The athletic apparel designer and manufacturer Nike (NKE -0.74%), best known for the marketing slogan "Just Do It" and the Nike check mark or "Swoosh," was one of the three components added to the Dow Jones Industrial Average (^DJI -0.98%) this past September. The addition happened in a trade where Hewlett-Packard, Alcoa, and Bank of America were removed from the Dow and Nike, Goldman Sachs, and Visa were added. And despite the fact that Nike has only been a part of the Dow for a few months, if things remain constant, Nike will finish 2013 as the Dow's second-best performer of the year as the stock is currently up more than 53%, just behind Boeing's 78% it has increased year to date.

So, since the company had such a wonderful 2013, as it was added to the most well-known index in the world and produced massive returns, what can investors expect in 2014?

Let's see what Wall Street analysts believe will happen. Earnings growth estimates for the current quarter are pinned at 1.8% -- for the following quarter they are at 6.8% --  a total of 13.4% for the current year. While that's not bad, it's certainly not anything to write home about. Looking further out, those analysts believe growth of 16.1% for 2015 and just 12.69% for the next five years. As for sales, analysts are looking for 8.1% increase this quarter, an 8.7% increase the following quarter and 8.7% growth this year and next.

Compared to the most recent earnings results when Nike posted quarter revenue growth of 7.7%, slightly below what analyst are looking for this coming quarter, the apparel company reported a 37.6% increase to earnings last quarter, which makes the 1.8% growth expected during the current three-month period a little more understandable.
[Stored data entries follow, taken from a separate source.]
-- ===== VERDICT (by name: the statement is the Claim_ definition above) =====
theorem parse_worker_ids_spec : Claim_equal_parse_worker_ids := by
  intro spec _ hpre
  unfold Spec_parse_worker_ids
  rw [pvA_eq spec hpre, pvB_eq spec hpre]
  set I := (((((PySem.Str.split? spec ",").getD []).map PySem.Str.strip).filter (fun p => p ≠ ""))).map pvIv with hI
  set Is := PySem.List.sorted I (fun t => t.1) false with hIs
  have hs : Is.Pairwise (fun a b => a.1 ≤ b.1) := PySem.List.sorted_pairwise I (fun t => t.1)
  obtain ⟨hpw, hmem⟩ := pvSweep_spec Is [] hs (by simp) (by simp)
  have hmemL : ∀ x : Int, x ∈ pvSweep Is [] ↔ x ∈ I.flatMap pvRng := by
    intro x
    rw [hmem x, List.mem_flatMap]
    simp only [List.not_mem_nil, false_or]
    constructor
    · rintro ⟨t, ht, hc1, hc2⟩
      exact ⟨t, (PySem.List.mem_sorted I _ false t).mp ht,
        PySem.List.mem_pyRange_one.mpr ⟨hc1, by omega⟩⟩
    · rintro ⟨t, ht, hx⟩
      rcases PySem.List.mem_pyRange_one.mp hx with ⟨hc1, hc2⟩
      exact ⟨t, (PySem.List.mem_sorted I _ false t).mpr ht, hc1, by omega⟩
  have hnd : (pvSweep Is []).Nodup := hpw.imp (fun h => ne_of_lt h)
  refine PySem.List.sorted_eq_of_perm_of_pairwise_lt _ _ _ ?_ hpw
  refine (List.perm_ext_iff_of_nodup hnd (PySem.Set.nodup_ofList _)).mpr ?_
  intro a
  rw [hmemL a, PySem.Set.mem_ofList]
def trailAmp (cs : List Char) : Nat := (cs.reverse.takeWhile (fun c => c = '&')).length

theorem length_repl (cs : List Char) : (repl cs).length = cs.length := by
  induction cs using repl.induct with
  | case1 => simp [repl]
  | case2 c => simp [repl]
  | case3 a b t h ih => simp [repl, h, ih]
  | case4 a b t h ih => simp only [repl, if_neg h]; simp [ih]

theorem replace_go_eq : ∀ (fuel : Nat) (s acc : List Char), s.length ≤ fuel →
    PySem.Chars.replace.go ['&','&'] ['_','_'] fuel s acc = acc.reverse ++ repl s := by
  intro fuel
  induction fuel with
  | zero => intro s acc h
            have : s = [] := by cases s <;> simp_all
            subst this; simp [PySem.Chars.replace.go, repl]
  | succ n ih =>
    intro s acc h
    match s with
    | [] => simp [PySem.Chars.replace.go, repl]
    | c :: t =>
      rw [PySem.Chars.replace.go]
      by_cases hp : List.isPrefixOf ['&','&'] (c :: t) = true
      · have : ∃ t', t = '&' :: t' ∧ c = '&' := by
          cases t with
          | nil => simp [List.isPrefixOf] at hp
          | cons b t' =>
            simp [List.isPrefixOf] at hp
            exact ⟨t', by rw [← hp.2], hp.1.symm⟩
        obtain ⟨t', rfl, rfl⟩ := this
        simp only [hp, if_true]
        rw [ih]
        · simp [repl]
        · simp at h ⊢; omega
      · simp only [hp, if_false, Bool.false_eq_true]
        rw [ih t (c :: acc) (by simp at h ⊢; omega)]
        cases t with
        | nil => simp [repl]
        | cons b t' =>
          have : ¬ (c = '&' ∧ b = '&') := by
            intro ⟨h1, h2⟩; subst h1; subst h2; simp [List.isPrefixOf] at hp
          simp [repl, this]

theorem replace_eq_repl (s : List Char) :
    PySem.Chars.replace s ['&','&'] ['_','_'] = repl s := by
  rw [PySem.Chars.replace]
  rw [if_neg (by simp)]
  rw [replace_go_eq s.length s [] (le_refl _)]
  simp
lemma nodup_keys_best (l : List (Option (Int × Int))) (s : Int)
    (b : PySem.Dict Int (Int × Int)) (hb : b.keys.Nodup) :
    ((PySem.List.enumerate l s).foldl bestStep b).keys.Nodup := by
  induction l generalizing s b hb with
  | nil => rw [PySem.List.enumerate_nil]; exact hb
  | cons x t ih =>
    rw [PySem.List.enumerate_cons, List.foldl_cons]
    apply ih
    rcases x with _ | ⟨m0, q⟩
    · exact hb
    · rcases hb2 : b.get? q with _ | dv
      · have hstep : bestStep b (s, some (m0, q)) = b.insert q (m0 - q, s) := by
          simp [bestStep, hb2]
        rw [hstep]; exact PySem.Dict.nodup_keys_insert _ _ _ hb
      · by_cases hlt : m0 - q < dv.1
        · have hstep : bestStep b (s, some (m0, q)) = b.insert q (m0 - q, s) := by
            simp [bestStep, hb2, hlt]
          rw [hstep]; exact PySem.Dict.nodup_keys_insert _ _ _ hb
        · have hstep : bestStep b (s, some (m0, q)) = b := by
            simp [bestStep, hb2, hlt]
          rw [hstep]; exact hb

lemma gmin_cons_self (p m0 : Int) (t : List (Option (Int × Int))) (s : Int) :
    gmin p (some (m0, p) :: t) s = comb (some (m0 - p, s)) (gmin p t (s + 1)) := by
  rcases hgt : gmin p t (s + 1) with _ | dv <;> simp [gmin, comb, hgt]

lemma gmin_none (p : Int) (l : List (Option (Int × Int))) (s : Int)
    (h : gmin p l s = none) : ∀ (k : Nat) (m : Int), l.getD k none ≠ some (m, p) := by
  induction l generalizing s with
  | nil => intro k m; simp
  | cons x t ih =>
    intro k m
    rcases x with _ | ⟨m0, q⟩
    · have h' : gmin p t (s + 1) = none := by simpa [gmin] using h
      cases k with
      | zero => simp
      | succ k => exact ih (s + 1) h' k m
    · by_cases hqp : q = p
      · exfalso
        subst hqp
        rw [gmin_cons_self] at h
        rcases hgt : gmin q t (s + 1) with _ | dv <;> rw [hgt] at h
        · simp [comb] at h
        · simp only [comb] at h
          split_ifs at h <;> simp at h
      · have h' : gmin p t (s + 1) = none := by simpa [gmin, hqp] using h
        cases k with
        | zero =>
          simp only [List.getD_cons_zero]
          intro he
          injection he with he'
          exact hqp (congrArg Prod.snd he')
        | succ k => exact ih (s + 1) h' k m

lemma gmin_some (p : Int) (l : List (Option (Int × Int))) (s : Int) (d i : Int)
    (h : gmin p l s = some (d, i)) :
    (∃ k : Nat, i = s + (k : Int) ∧ l.getD k none = some (d + p, p)) ∧
    (∀ (k : Nat) (m : Int), l.getD k none = some (m, p) →
      d < m - p ∨ (d = m - p ∧ i ≤ s + (k : Int))) := by
  induction l generalizing s d i with
  | nil => cases h
  | cons x t ih =>
    rcases x with _ | ⟨m0, q⟩
    · have h' : gmin p t (s + 1) = some (d, i) := by simpa [gmin] using h
      obtain ⟨⟨k, hik, hk⟩, hmin⟩ := ih (s + 1) d i h'
      refine ⟨⟨k + 1, by push_cast at hik ⊢; omega, by simpa using hk⟩, ?_⟩
      intro k' m' hk'
      cases k' with
      | zero => simp at hk'
      | succ k' =>
        rcases hmin k' m' (by simpa using hk') with h1 | ⟨h1, h2⟩
        · exact Or.inl h1
        · refine Or.inr ⟨h1, ?_⟩
          push_cast at h2 ⊢
          omega
    · by_cases hqp : q = p
      · subst hqp
        rw [gmin_cons_self] at h
        rcases hgt : gmin q t (s + 1) with _ | ⟨d1, i1⟩ <;> rw [hgt] at h
        · rw [comb_none_right] at h
          injection h with h'
          obtain ⟨rfl, rfl⟩ := Prod.mk.inj h'
          refine ⟨⟨0, by push_cast; ring, ?_⟩, ?_⟩
          · simp only [List.getD_cons_zero]
            rw [show m0 - q + q = m0 from by ring]
          · intro k' m' hk'
            cases k' with
            | zero =>
              simp only [List.getD_cons_zero] at hk'
              injection hk' with h'
              obtain ⟨h2a, -⟩ := Prod.mk.inj h'
              right
              constructor
              · omega
              · push_cast; omega
            | succ k' =>
              exact absurd (by simpa using hk') (gmin_none q t (s + 1) hgt k' m')
        · by_cases hlt : d1 < m0 - q
          · have hdi : d1 = d ∧ i1 = i := by simpa [comb, hlt] using h
            obtain ⟨rfl, rfl⟩ := hdi
            obtain ⟨⟨k1, hi1, hk1⟩, hmin1⟩ := ih (s + 1) d1 i1 hgt
            refine ⟨⟨k1 + 1, by push_cast at hi1 ⊢; omega, by simpa using hk1⟩, ?_⟩
            intro k' m' hk'
            cases k' with
            | zero =>
              simp only [List.getD_cons_zero] at hk'
              injection hk' with h'
              obtain ⟨h2a, -⟩ := Prod.mk.inj h'
              left; omega
            | succ k' =>
              rcases hmin1 k' m' (by simpa using hk') with h1 | ⟨h1, h2⟩
              · exact Or.inl h1
              · refine Or.inr ⟨h1, ?_⟩
                push_cast at h2 ⊢
                omega
          · have hdi : m0 - q = d ∧ s = i := by simpa [comb, hlt] using h
            obtain ⟨rfl, rfl⟩ := hdi
            obtain ⟨⟨k1, hi1, hk1⟩, hmin1⟩ := ih (s + 1) d1 i1 hgt
            refine ⟨⟨0, by push_cast; ring, ?_⟩, ?_⟩
            · simp only [List.getD_cons_zero]
              rw [show m0 - q + q = m0 from by ring]
            · intro k' m' hk'
              cases k' with
              | zero =>
                simp only [List.getD_cons_zero] at hk'
                injection hk' with h'
                obtain ⟨h2a, -⟩ := Prod.mk.inj h'
                right
                constructor
                · omega
                · push_cast; omega
              | succ k' =>
                rcases hmin1 k' m' (by simpa using hk') with h1 | ⟨h1, h2⟩
                · left; omega
                · push_cast at h2 ⊢
                  omega
      · have h' : gmin p t (s + 1) = some (d, i) := by simpa [gmin, hqp] using h
        obtain ⟨⟨k, hik, hk⟩, hmin⟩ := ih (s + 1) d i h'
        refine ⟨⟨k + 1, by push_cast at hik ⊢; omega, by simpa using hk⟩, ?_⟩
        intro k' m' hk'
        cases k' with
        | zero =>
          exfalso
          simp only [List.getD_cons_zero] at hk'
          injection hk' with he'
          exact hqp (congrArg Prod.snd he')
        | succ k' =>
          rcases hmin k' m' (by simpa using hk') with h1 | ⟨h1, h2⟩
          · exact Or.inl h1
          · refine Or.inr ⟨h1, ?_⟩
            push_cast at h2 ⊢
            omega
-- pv_equiv track=rewrite | github.com/tianxin123456/homework | isalphabetical.py | isalphabetical_strings
-- ===== SOURCE A (Python) =====
-- def isalphabetical_strings(t):
--     if len(set(t)) != len(t):   # 排除有重复元素的情况
--         return 'No'
--     elif 'a' not in t:  # 排除不是从a开始的情况
--         return 'No'
--     else:  # 需要判断是否按序排开, 有三种情况
--         pos = t.index('a')   # 定位
--         while pos != t.index(max(t)):
--             if pos == 0:  # pos在最左端的情况
--                 if ord(t[pos + 1]) != ord(t[pos]) + 1:
--                     return 'No'
--                 else:
--                     t.pop(pos)
--             elif pos == len(t)-1:  # pos在最右端的情况
--                 if ord(t[pos - 1]) != ord(t[pos]) + 1:
--                     return 'No'
--                 else:
--                     t.pop(pos)
--                     pos = pos-1
--             else: # pos在中间的情况
--                 if ord(t[pos-1]) == ord(t[pos]) + 1:  # pos左移
--                     t.pop(pos)
--                     pos = pos - 1
--                 elif ord(t[pos+1]) == ord(t[pos]) + 1:  # pos右移,但由于pop指针位置不用动
--                     t.pop(pos)
--                 else:
--                     return 'No'
--         return 'Yes'
-- ===== SOURCE B (Python) =====
-- def isalphabetical_strings(t):
--     if len(set(t)) != len(t):
--         return 'No'
--     if 'a' not in t:
--         return 'No'
--     p = t.index('a')
--     m = max(t)
--     n = len(t)
--     i, j, cur = p - 1, p + 1, 'a'
--     while cur != m:
--         nxt = chr(ord(cur) + 1)
--         if i >= 0 and t[i] == nxt:
--             cur = nxt
--             i -= 1
--         elif j < n and t[j] == nxt:
--             cur = nxt
--             j += 1
--         else:
--             return 'No'
--     return 'Yes'
-- ===== Notes on version B (the rewrite author's own statement) =====
-- stated objective: alternative
-- what changed: A repeatedly re-scans and mutates the list (max(), index(), pop()) to peel characters off starting from 'a'; B leaves the list untouched and walks two pointers outward from the position of 'a', matching chr(ord(cur)+1) against the element just left or just right of the consumed block.
-- outside the precondition, e.g. on isalphabetical_strings(['a', 'b', 'ab']): A returns 'Yes', B returns 'Yes'; on isalphabetical_strings(['a', 'ab']): A raises TypeError, B returns 'No'
import Mathlib
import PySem

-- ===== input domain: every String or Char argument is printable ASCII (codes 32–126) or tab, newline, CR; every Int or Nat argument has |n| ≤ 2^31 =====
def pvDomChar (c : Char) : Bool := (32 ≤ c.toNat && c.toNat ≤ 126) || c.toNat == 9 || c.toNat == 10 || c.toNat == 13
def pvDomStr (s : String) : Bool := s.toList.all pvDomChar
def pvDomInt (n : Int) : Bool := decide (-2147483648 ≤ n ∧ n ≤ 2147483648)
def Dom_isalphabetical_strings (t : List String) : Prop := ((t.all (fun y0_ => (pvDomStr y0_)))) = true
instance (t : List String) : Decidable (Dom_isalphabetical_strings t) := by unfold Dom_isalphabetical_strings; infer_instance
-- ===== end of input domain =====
But when these growth rates are compared to Nike's competition, the company stacks up very well, especially considering it is multiple times larger than its closest rival.

Name

Market Cap

Past Qtr. Growth Revenue/Earnings

Current Qtr. Growth

Next Qtr. Growth

This Year's Growth

Next Year's Growth

Nike

$70.57 billion

7.7%/37.6%

1.8%

6.8%

13.4%

16.1%

Adidas (ADDYY -0.11%)

$23.25 billion

(7%)/(8.1%)

N/A

N/A

(43.2%)

26.43%

Under Armour (UAA -2.34%)

$8.65 billion

25.7%/27%

12.8%

57.1%

19%

24.3%

lululemon athletica (LULU -1.26%)

$10.16 billion

21.9%/(1.3%)

5.1%

12%

5.9%

26.5%

Source: Yahoo! Finance.

As you can see, while Nike isn't predicted to have the best growth in the coming year, the growth it is being predicted to display is healthy and substantial for a company Nike's size.

Furthermore, for a retail/fashion company to not only stick around as long as Nike has, but to be the size that it has grown to and still being expected to grow by double digits, is absolutely amazing. Additionally, when compared side by side, the Under Armours and Lululemons of the world would need to increase their growth dramatically to catch up with Nike and the fact that these new comers like Under Armour and Lululemon, (who may not be new now but weren't around when Nike first started) haven't been able to eat Nike's lunch as we often see in the world of fashion, does say a lot about the Nike brand and customer loyalty. And that is what sets Nike apart from the others.

Like all the great retail/consumer-focused companies, Nike has built a brand that customers know, trust, and are willing to pay a little extra for. On top of that, Nike expanded its brand to the Jordan collection, which started as just shoes but is now its own line of clothing and accessories. They have now not only built one brand but two. As the company continues to expand its reach around the world, grow its product offerings, and develop new brands in the coming year, I believe Nike will not only be able to hit the growth estimates posted above but beat them.

Lastly, you may be wondering which of the athletic retailer would be best to buy going into 2014. Based on all things being considered, it is easy to toss Adidas out from the get-go. Lululemon has experienced a lot of issues over the past year with the sheer, see-through pants and comments from the company's founder, so based on those reasons, I'll toss the lemon away. As for Under Armour and Nike, I believe you can't go wrong with either company. I personally own Under Armour but would be a buyer of Nike at today's price. The only difference I see with the two is that Nike is just a slightly older, more mature, slower-growing company, whereas Under Armour is still experiencing that fast, high growth. But again, either is fine and they both have pros and cons. Nike pays a dividend, Under Armour does not. Under Armour is growing fast and will likely continue to do just that but is still small while Nike is a larger company and can move into any new market around the world and Under Armour just isn't at that level yet.

Final thoughts
All in all, Nike will continue to perform well in 2014 and the coming years due to its brand strength and its ability to constantly stay relevant and on the cutting edge of fashion and athletic technology. Will the stock rise another 50% in 2014? I wouldn't bet on it, but if the company can keep growth rates at a decent level, I believe it will continue to beat the market.